Assignment :: Please repeat the lines below, exactly and only, from the one that holds "-- nested index" through the one that holds "if i ≠ j then".

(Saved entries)

○ ○ ○ ○ ○ ○ ○

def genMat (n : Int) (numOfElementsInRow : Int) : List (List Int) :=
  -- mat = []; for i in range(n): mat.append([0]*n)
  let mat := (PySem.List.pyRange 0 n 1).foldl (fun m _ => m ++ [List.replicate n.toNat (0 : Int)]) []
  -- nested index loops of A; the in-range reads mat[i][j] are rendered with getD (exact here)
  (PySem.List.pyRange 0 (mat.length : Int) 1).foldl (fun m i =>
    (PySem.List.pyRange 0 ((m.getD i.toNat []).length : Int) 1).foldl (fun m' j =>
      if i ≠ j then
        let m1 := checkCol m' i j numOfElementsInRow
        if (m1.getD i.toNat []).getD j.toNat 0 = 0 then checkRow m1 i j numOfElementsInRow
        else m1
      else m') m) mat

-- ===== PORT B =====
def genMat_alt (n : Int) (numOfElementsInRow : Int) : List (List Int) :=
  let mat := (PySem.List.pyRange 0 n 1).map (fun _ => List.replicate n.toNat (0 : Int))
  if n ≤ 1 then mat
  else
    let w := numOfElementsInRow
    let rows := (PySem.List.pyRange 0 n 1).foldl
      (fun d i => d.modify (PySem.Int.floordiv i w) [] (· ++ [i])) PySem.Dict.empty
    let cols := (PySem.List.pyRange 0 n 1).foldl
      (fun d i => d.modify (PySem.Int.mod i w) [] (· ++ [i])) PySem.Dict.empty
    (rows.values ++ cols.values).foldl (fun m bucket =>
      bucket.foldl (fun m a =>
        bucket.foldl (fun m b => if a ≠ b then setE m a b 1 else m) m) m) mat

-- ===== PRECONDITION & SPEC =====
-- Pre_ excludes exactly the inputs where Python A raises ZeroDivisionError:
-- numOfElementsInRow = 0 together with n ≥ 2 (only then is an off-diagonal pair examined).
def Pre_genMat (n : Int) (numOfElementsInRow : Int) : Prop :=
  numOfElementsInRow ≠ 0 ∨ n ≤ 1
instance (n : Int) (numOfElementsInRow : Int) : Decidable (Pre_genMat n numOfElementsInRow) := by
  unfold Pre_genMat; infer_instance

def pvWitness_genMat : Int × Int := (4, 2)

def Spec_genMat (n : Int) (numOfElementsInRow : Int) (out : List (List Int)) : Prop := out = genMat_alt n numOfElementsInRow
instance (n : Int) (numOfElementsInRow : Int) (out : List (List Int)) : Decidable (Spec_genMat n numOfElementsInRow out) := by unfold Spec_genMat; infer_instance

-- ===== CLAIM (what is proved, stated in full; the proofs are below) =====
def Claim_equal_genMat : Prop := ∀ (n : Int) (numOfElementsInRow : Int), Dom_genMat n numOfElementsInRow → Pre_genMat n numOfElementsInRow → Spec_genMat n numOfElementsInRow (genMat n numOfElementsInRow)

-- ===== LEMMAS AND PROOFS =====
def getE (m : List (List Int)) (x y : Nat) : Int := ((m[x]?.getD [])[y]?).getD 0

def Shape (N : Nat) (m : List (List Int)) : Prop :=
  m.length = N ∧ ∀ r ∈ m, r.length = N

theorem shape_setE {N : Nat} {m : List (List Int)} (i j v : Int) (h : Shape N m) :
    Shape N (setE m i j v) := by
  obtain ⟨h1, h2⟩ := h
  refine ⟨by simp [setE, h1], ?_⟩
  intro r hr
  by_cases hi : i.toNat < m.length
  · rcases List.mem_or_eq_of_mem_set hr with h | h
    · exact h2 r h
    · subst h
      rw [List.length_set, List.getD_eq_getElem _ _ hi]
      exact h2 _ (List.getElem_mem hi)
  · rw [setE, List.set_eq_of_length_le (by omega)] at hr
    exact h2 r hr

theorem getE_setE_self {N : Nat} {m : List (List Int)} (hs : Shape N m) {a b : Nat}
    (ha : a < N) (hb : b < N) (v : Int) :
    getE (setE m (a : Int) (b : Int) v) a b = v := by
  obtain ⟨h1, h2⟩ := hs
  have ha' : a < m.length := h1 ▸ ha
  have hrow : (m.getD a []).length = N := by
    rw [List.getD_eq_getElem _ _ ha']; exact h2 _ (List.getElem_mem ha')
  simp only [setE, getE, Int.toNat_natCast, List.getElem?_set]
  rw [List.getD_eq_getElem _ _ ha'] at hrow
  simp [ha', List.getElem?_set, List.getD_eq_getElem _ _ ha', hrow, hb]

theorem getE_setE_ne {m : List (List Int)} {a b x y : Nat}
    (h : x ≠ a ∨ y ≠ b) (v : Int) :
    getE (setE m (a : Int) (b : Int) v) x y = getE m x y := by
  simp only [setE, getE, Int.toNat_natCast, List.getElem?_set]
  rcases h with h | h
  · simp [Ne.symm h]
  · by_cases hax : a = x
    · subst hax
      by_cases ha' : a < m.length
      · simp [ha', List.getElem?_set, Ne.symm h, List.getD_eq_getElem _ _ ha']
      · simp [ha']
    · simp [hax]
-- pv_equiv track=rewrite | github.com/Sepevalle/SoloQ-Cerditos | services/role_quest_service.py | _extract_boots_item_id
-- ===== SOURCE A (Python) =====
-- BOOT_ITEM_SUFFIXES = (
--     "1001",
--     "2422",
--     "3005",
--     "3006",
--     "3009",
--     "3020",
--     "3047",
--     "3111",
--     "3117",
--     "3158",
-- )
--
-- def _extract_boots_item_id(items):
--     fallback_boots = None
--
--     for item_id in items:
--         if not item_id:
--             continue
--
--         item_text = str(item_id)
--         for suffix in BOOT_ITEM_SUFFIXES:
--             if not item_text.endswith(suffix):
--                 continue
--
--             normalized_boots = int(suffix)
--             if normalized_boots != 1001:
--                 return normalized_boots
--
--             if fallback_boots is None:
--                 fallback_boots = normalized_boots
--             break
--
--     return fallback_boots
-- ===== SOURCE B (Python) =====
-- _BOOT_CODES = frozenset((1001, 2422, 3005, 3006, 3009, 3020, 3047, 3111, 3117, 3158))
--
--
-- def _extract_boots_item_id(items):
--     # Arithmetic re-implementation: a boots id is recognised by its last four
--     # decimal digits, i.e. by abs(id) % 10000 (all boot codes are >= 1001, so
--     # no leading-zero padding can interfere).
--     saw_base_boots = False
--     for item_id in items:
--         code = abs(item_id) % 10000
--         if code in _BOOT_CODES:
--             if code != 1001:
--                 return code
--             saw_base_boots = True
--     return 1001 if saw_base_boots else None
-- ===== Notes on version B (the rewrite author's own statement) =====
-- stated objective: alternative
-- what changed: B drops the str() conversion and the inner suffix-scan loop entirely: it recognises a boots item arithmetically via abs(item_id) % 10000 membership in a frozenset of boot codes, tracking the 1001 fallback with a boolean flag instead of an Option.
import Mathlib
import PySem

○ ○ ○ ○ ○ ○ ○

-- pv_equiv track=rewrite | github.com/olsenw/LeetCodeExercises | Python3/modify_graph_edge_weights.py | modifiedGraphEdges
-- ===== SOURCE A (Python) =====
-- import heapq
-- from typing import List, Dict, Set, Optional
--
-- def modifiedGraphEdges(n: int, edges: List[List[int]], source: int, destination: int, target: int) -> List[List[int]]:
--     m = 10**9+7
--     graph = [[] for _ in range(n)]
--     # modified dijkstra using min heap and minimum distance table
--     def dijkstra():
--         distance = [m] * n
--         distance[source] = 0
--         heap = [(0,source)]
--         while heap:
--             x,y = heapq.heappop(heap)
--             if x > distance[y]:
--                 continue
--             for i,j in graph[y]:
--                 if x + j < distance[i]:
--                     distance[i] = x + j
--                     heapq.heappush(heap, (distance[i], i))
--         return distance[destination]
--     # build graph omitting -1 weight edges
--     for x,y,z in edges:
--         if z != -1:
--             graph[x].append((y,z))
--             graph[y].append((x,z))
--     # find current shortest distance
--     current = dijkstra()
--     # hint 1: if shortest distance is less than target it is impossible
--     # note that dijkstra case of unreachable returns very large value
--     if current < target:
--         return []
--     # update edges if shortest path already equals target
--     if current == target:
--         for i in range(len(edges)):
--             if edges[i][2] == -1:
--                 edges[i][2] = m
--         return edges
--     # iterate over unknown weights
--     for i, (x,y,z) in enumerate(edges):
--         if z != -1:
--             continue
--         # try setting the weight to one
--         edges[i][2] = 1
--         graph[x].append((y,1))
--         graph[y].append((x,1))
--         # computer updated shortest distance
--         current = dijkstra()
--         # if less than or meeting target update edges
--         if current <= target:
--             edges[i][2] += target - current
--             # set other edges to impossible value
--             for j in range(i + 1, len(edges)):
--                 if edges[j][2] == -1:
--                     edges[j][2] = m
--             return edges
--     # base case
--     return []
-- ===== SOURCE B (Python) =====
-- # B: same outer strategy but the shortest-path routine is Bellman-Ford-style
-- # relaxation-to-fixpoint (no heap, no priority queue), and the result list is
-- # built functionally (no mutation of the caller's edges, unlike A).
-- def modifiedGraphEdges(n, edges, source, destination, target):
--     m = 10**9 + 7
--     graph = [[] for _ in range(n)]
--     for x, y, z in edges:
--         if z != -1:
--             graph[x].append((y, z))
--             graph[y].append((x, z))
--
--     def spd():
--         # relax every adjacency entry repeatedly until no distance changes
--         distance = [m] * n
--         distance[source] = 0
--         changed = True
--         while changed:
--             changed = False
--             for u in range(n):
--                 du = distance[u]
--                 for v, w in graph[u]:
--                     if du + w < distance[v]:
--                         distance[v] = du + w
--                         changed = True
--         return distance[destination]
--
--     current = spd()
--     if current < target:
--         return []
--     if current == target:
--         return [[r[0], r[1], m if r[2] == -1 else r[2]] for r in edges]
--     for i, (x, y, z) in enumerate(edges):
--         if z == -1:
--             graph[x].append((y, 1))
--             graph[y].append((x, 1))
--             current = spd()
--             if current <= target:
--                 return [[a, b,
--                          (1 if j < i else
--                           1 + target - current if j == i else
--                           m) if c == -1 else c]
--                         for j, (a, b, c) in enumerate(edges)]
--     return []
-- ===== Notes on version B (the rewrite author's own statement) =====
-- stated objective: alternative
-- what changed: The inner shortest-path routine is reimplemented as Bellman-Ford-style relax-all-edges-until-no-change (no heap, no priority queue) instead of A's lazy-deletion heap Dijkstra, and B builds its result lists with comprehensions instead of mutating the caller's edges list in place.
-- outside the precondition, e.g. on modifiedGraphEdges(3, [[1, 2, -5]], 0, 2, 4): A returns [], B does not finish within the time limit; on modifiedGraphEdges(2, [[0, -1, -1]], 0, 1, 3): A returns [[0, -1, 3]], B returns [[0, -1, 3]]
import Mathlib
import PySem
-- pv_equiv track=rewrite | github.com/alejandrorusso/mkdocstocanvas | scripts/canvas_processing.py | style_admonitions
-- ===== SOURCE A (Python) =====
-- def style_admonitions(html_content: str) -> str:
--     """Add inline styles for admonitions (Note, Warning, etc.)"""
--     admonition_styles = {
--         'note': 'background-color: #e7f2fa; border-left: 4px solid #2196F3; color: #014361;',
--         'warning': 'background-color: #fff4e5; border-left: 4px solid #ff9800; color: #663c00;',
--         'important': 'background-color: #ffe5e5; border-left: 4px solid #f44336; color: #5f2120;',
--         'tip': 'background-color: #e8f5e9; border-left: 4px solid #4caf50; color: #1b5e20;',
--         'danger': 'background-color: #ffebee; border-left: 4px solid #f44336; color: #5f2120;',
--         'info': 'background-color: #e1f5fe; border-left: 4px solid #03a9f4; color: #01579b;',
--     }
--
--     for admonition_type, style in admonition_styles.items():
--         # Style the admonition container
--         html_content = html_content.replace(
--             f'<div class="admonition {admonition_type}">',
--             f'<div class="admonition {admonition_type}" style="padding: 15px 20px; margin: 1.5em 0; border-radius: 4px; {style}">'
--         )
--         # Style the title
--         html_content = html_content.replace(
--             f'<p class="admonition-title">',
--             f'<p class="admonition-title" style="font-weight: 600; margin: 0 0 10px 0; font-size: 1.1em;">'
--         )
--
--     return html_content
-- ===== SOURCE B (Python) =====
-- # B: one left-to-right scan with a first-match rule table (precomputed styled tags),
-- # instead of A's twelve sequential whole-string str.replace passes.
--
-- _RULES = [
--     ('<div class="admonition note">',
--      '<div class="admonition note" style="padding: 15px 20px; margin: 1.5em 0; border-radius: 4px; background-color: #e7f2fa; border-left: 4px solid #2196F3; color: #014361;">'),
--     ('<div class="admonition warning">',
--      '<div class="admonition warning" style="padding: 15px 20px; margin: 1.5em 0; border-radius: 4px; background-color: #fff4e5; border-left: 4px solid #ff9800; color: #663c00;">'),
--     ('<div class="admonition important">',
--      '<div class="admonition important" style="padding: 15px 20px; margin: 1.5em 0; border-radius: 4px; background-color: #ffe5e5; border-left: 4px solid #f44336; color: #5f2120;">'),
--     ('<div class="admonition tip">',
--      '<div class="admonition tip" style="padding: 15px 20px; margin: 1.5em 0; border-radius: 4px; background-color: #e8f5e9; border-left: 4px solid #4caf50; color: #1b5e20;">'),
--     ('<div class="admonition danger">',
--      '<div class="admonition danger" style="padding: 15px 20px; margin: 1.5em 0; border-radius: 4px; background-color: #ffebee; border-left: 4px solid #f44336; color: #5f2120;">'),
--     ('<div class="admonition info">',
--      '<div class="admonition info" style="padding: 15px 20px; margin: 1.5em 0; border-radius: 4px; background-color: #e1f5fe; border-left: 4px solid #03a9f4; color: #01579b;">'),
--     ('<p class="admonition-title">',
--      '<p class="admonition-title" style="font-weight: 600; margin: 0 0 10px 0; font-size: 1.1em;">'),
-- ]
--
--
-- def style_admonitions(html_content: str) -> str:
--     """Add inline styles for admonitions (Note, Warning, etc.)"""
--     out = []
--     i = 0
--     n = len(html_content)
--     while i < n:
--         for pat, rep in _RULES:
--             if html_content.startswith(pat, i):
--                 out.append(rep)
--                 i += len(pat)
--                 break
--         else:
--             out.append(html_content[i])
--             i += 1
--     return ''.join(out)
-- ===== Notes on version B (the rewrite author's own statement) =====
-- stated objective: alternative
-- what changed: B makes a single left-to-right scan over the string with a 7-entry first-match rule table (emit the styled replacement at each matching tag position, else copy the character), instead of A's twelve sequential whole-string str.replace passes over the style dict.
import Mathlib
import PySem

○ ○ ○ ○ ○ ○ ○

Answer section ::
  -- nested index loops of A; the in-range reads mat[i][j] are rendered with getD (exact here)
  (PySem.List.pyRange 0 (mat.length : Int) 1).foldl (fun m i =>
    (PySem.List.pyRange 0 ((m.getD i.toNat []).length : Int) 1).foldl (fun m' j =>
      if i ≠ j then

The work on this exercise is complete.